> _WHAT YOU WILL DO_
Pull every line with "have" from the material.

> _SOURCE RECORDS_

theorem pvCnt3 (x : Int) (xs : List Int) :
    xs.countP (fun y => decide (x < y)) + xs.countP (fun y => x == y) +
      xs.countP (fun y => decide (y < x)) = xs.length := by
  induction xs with
  | nil => rfl
  | cons z zs ih =>
    simp only [List.countP_cons, List.length_cons]
    rcases lt_trichotomy x z with h | h | h
    · simp [h, not_lt.mpr (le_of_lt h), (ne_of_lt h)]; omega
    · subst h; simp [lt_irrefl]; omega
    · simp [h, not_lt.mpr (le_of_lt h), (ne_of_gt h)]; omega

theorem pvTrichotomy (l : List Int) :
    pvPairCnt (fun e l => decide (e < l)) l + pvPairCnt (fun e l => e == l) l +
      pvPairCnt (fun e l => decide (l < e)) l = ((l.length * (l.length - 1) / 2 : Nat) : Int) := by
  induction l with
  | nil => rfl
  | cons x xs ih =>
    simp only [pvPairCnt, List.length_cons]
    have h3 := pvCnt3 x xs
    have hn : (xs.length + 1) * (xs.length + 1 - 1) / 2 = xs.length * (xs.length - 1) / 2 + xs.length := by
      cases xs.length with
      | zero => rfl
      | succ m =>
        have he : (m + 1 + 1) * (m + 1 + 1 - 1) = (m + 1) * m + 2 * (m + 1) := by
          simp only [Nat.add_sub_cancel]; ring
        rw [he, Nat.add_mul_div_left _ _ (by norm_num : 0 < 2)]
        simp only [Nat.add_sub_cancel]
    rw [hn]
    omega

> _TASK SOLUTION_
    have h3 := pvCnt3 x xs
    have hn : (xs.length + 1) * (xs.length + 1 - 1) / 2 = xs.length * (xs.length - 1) / 2 + xs.length := by
        have he : (m + 1 + 1) * (m + 1 + 1 - 1) = (m + 1) * m + 2 * (m + 1) := by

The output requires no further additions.